(Beginning of Exercise data)

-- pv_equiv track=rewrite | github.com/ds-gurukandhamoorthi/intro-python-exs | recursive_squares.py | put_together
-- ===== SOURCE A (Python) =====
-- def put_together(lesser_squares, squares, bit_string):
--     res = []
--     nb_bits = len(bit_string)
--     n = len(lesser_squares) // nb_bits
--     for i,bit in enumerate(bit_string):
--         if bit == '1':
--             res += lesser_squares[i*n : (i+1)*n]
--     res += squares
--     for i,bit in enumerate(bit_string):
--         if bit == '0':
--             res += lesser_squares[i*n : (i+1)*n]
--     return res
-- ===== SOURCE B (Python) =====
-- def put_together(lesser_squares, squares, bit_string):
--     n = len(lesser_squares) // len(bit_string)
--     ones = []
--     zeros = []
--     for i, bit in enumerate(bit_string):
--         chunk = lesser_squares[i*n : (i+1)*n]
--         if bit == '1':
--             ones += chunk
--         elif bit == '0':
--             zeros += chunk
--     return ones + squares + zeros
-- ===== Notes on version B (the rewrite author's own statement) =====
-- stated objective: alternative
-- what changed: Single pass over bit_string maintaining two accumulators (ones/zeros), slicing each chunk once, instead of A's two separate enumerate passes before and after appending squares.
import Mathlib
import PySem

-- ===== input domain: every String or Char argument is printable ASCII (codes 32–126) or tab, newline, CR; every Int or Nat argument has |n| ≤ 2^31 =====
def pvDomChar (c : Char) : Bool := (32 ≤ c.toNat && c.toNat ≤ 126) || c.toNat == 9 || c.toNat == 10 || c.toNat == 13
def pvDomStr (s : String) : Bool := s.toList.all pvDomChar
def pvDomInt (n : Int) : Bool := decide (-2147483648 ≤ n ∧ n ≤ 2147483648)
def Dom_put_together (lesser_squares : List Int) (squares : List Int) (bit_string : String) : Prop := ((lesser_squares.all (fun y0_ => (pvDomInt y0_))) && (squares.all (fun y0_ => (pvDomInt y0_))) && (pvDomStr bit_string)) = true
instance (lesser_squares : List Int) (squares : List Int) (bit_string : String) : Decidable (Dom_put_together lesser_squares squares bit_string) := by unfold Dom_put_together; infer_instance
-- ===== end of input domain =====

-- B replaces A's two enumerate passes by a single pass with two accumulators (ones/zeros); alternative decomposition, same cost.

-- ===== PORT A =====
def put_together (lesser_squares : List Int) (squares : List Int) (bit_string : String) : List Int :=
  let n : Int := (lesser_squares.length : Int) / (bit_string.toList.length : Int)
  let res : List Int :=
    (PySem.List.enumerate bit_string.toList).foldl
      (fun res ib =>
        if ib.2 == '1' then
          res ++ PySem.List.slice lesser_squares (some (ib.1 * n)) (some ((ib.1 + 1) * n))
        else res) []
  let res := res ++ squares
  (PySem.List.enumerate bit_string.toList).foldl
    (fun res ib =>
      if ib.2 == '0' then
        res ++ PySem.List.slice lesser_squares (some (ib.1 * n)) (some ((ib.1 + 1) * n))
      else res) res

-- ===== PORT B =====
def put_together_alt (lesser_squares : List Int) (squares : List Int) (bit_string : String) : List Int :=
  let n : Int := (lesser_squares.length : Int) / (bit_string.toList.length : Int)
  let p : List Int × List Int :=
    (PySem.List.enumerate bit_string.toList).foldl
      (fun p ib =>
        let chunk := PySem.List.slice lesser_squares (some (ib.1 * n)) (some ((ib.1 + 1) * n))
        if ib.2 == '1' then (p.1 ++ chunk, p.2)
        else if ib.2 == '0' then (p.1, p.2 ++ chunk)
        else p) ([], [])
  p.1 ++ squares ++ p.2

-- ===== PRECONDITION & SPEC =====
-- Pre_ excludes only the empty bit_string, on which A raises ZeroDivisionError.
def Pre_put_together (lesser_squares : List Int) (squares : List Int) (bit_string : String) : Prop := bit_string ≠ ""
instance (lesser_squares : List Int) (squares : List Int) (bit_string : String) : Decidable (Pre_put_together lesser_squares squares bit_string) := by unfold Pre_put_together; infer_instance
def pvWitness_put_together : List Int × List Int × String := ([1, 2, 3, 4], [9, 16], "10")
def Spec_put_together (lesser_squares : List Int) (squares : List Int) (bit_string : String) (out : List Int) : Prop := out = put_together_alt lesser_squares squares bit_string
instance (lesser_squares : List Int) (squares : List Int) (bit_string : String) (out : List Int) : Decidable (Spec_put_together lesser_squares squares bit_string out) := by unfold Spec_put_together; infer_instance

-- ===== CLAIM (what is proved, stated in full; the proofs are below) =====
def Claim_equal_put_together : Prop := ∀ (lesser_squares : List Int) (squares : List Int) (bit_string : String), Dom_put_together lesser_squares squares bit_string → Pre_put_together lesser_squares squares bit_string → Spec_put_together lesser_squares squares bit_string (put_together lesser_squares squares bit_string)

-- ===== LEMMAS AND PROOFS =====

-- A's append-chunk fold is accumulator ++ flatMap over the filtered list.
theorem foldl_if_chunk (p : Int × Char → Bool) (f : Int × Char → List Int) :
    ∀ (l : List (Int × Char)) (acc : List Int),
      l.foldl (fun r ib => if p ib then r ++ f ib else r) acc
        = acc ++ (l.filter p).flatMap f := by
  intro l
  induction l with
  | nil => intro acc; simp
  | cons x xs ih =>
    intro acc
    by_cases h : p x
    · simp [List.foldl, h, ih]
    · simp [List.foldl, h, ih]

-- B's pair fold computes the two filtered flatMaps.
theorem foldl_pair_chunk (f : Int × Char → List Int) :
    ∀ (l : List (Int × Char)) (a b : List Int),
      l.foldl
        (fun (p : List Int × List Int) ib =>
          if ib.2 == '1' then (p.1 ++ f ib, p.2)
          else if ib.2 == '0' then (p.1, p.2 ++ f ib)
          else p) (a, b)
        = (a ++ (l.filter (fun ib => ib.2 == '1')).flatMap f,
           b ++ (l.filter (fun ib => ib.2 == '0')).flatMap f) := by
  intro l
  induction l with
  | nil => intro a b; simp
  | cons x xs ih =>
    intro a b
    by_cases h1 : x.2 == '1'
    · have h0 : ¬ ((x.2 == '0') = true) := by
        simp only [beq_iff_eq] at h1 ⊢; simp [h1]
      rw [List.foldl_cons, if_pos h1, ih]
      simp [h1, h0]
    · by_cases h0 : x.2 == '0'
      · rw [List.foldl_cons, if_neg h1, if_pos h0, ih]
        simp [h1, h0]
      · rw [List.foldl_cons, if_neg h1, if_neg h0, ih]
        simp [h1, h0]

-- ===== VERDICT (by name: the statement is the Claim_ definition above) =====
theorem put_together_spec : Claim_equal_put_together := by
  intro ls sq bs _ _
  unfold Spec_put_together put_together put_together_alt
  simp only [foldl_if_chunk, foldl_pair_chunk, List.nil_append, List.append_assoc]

(End of Exercise data)

The task: The records above should be given again in full, exactly as written.

Answer to this problem:
-- pv_equiv track=rewrite | github.com/ds-gurukandhamoorthi/intro-python-exs | recursive_squares.py | put_together
-- ===== SOURCE A (Python) =====
-- def put_together(lesser_squares, squares, bit_string):
--     res = []
--     nb_bits = len(bit_string)
--     n = len(lesser_squares) // nb_bits
--     for i,bit in enumerate(bit_string):
--         if bit == '1':
--             res += lesser_squares[i*n : (i+1)*n]
--     res += squares
--     for i,bit in enumerate(bit_string):
--         if bit == '0':
--             res += lesser_squares[i*n : (i+1)*n]
--     return res
-- ===== SOURCE B (Python) =====
-- def put_together(lesser_squares, squares, bit_string):
--     n = len(lesser_squares) // len(bit_string)
--     ones = []
--     zeros = []
--     for i, bit in enumerate(bit_string):
--         chunk = lesser_squares[i*n : (i+1)*n]
--         if bit == '1':
--             ones += chunk
--         elif bit == '0':
--             zeros += chunk
--     return ones + squares + zeros
-- ===== Notes on version B (the rewrite author's own statement) =====
-- stated objective: alternative
-- what changed: Single pass over bit_string maintaining two accumulators (ones/zeros), slicing each chunk once, instead of A's two separate enumerate passes before and after appending squares.
import Mathlib
import PySem

-- ===== input domain: every String or Char argument is printable ASCII (codes 32–126) or tab, newline, CR; every Int or Nat argument has |n| ≤ 2^31 =====
def pvDomChar (c : Char) : Bool := (32 ≤ c.toNat && c.toNat ≤ 126) || c.toNat == 9 || c.toNat == 10 || c.toNat == 13
def pvDomStr (s : String) : Bool := s.toList.all pvDomChar
def pvDomInt (n : Int) : Bool := decide (-2147483648 ≤ n ∧ n ≤ 2147483648)
def Dom_put_together (lesser_squares : List Int) (squares : List Int) (bit_string : String) : Prop := ((lesser_squares.all (fun y0_ => (pvDomInt y0_))) && (squares.all (fun y0_ => (pvDomInt y0_))) && (pvDomStr bit_string)) = true
instance (lesser_squares : List Int) (squares : List Int) (bit_string : String) : Decidable (Dom_put_together lesser_squares squares bit_string) := by unfold Dom_put_together; infer_instance
-- ===== end of input domain =====

-- B replaces A's two enumerate passes by a single pass with two accumulators (ones/zeros); alternative decomposition, same cost.

-- ===== PORT A =====
def put_together (lesser_squares : List Int) (squares : List Int) (bit_string : String) : List Int :=
  let n : Int := (lesser_squares.length : Int) / (bit_string.toList.length : Int)
  let res : List Int :=
    (PySem.List.enumerate bit_string.toList).foldl
      (fun res ib =>
        if ib.2 == '1' then
          res ++ PySem.List.slice lesser_squares (some (ib.1 * n)) (some ((ib.1 + 1) * n))
        else res) []
  let res := res ++ squares
  (PySem.List.enumerate bit_string.toList).foldl
    (fun res ib =>
      if ib.2 == '0' then
        res ++ PySem.List.slice lesser_squares (some (ib.1 * n)) (some ((ib.1 + 1) * n))
      else res) res

-- ===== PORT B =====
def put_together_alt (lesser_squares : List Int) (squares : List Int) (bit_string : String) : List Int :=
  let n : Int := (lesser_squares.length : Int) / (bit_string.toList.length : Int)
  let p : List Int × List Int :=
    (PySem.List.enumerate bit_string.toList).foldl
      (fun p ib =>
        let chunk := PySem.List.slice lesser_squares (some (ib.1 * n)) (some ((ib.1 + 1) * n))
        if ib.2 == '1' then (p.1 ++ chunk, p.2)
        else if ib.2 == '0' then (p.1, p.2 ++ chunk)
        else p) ([], [])
  p.1 ++ squares ++ p.2

-- ===== PRECONDITION & SPEC =====
-- Pre_ excludes only the empty bit_string, on which A raises ZeroDivisionError.
def Pre_put_together (lesser_squares : List Int) (squares : List Int) (bit_string : String) : Prop := bit_string ≠ ""
instance (lesser_squares : List Int) (squares : List Int) (bit_string : String) : Decidable (Pre_put_together lesser_squares squares bit_string) := by unfold Pre_put_together; infer_instance
def pvWitness_put_together : List Int × List Int × String := ([1, 2, 3, 4], [9, 16], "10")
def Spec_put_together (lesser_squares : List Int) (squares : List Int) (bit_string : String) (out : List Int) : Prop := out = put_together_alt lesser_squares squares bit_string
instance (lesser_squares : List Int) (squares : List Int) (bit_string : String) (out : List Int) : Decidable (Spec_put_together lesser_squares squares bit_string out) := by unfold Spec_put_together; infer_instance

-- ===== CLAIM (what is proved, stated in full; the proofs are below) =====
def Claim_equal_put_together : Prop := ∀ (lesser_squares : List Int) (squares : List Int) (bit_string : String), Dom_put_together lesser_squares squares bit_string → Pre_put_together lesser_squares squares bit_string → Spec_put_together lesser_squares squares bit_string (put_together lesser_squares squares bit_string)

-- ===== LEMMAS AND PROOFS =====

-- A's append-chunk fold is accumulator ++ flatMap over the filtered list.
theorem foldl_if_chunk (p : Int × Char → Bool) (f : Int × Char → List Int) :
    ∀ (l : List (Int × Char)) (acc : List Int),
      l.foldl (fun r ib => if p ib then r ++ f ib else r) acc
        = acc ++ (l.filter p).flatMap f := by
  intro l
  induction l with
  | nil => intro acc; simp
  | cons x xs ih =>
    intro acc
    by_cases h : p x
    · simp [List.foldl, h, ih]
    · simp [List.foldl, h, ih]

-- B's pair fold computes the two filtered flatMaps.
theorem foldl_pair_chunk (f : Int × Char → List Int) :
    ∀ (l : List (Int × Char)) (a b : List Int),
      l.foldl
        (fun (p : List Int × List Int) ib =>
          if ib.2 == '1' then (p.1 ++ f ib, p.2)
          else if ib.2 == '0' then (p.1, p.2 ++ f ib)
          else p) (a, b)
        = (a ++ (l.filter (fun ib => ib.2 == '1')).flatMap f,
           b ++ (l.filter (fun ib => ib.2 == '0')).flatMap f) := by
  intro l
  induction l with
  | nil => intro a b; simp
  | cons x xs ih =>
    intro a b
    by_cases h1 : x.2 == '1'
    · have h0 : ¬ ((x.2 == '0') = true) := by
        simp only [beq_iff_eq] at h1 ⊢; simp [h1]
      rw [List.foldl_cons, if_pos h1, ih]
      simp [h1, h0]
    · by_cases h0 : x.2 == '0'
      · rw [List.foldl_cons, if_neg h1, if_pos h0, ih]
        simp [h1, h0]
      · rw [List.foldl_cons, if_neg h1, if_neg h0, ih]
        simp [h1, h0]

-- ===== VERDICT (by name: the statement is the Claim_ definition above) =====
theorem put_together_spec : Claim_equal_put_together := by
  intro ls sq bs _ _
  unfold Spec_put_together put_together put_together_alt
  simp only [foldl_if_chunk, foldl_pair_chunk, List.nil_append, List.append_assoc]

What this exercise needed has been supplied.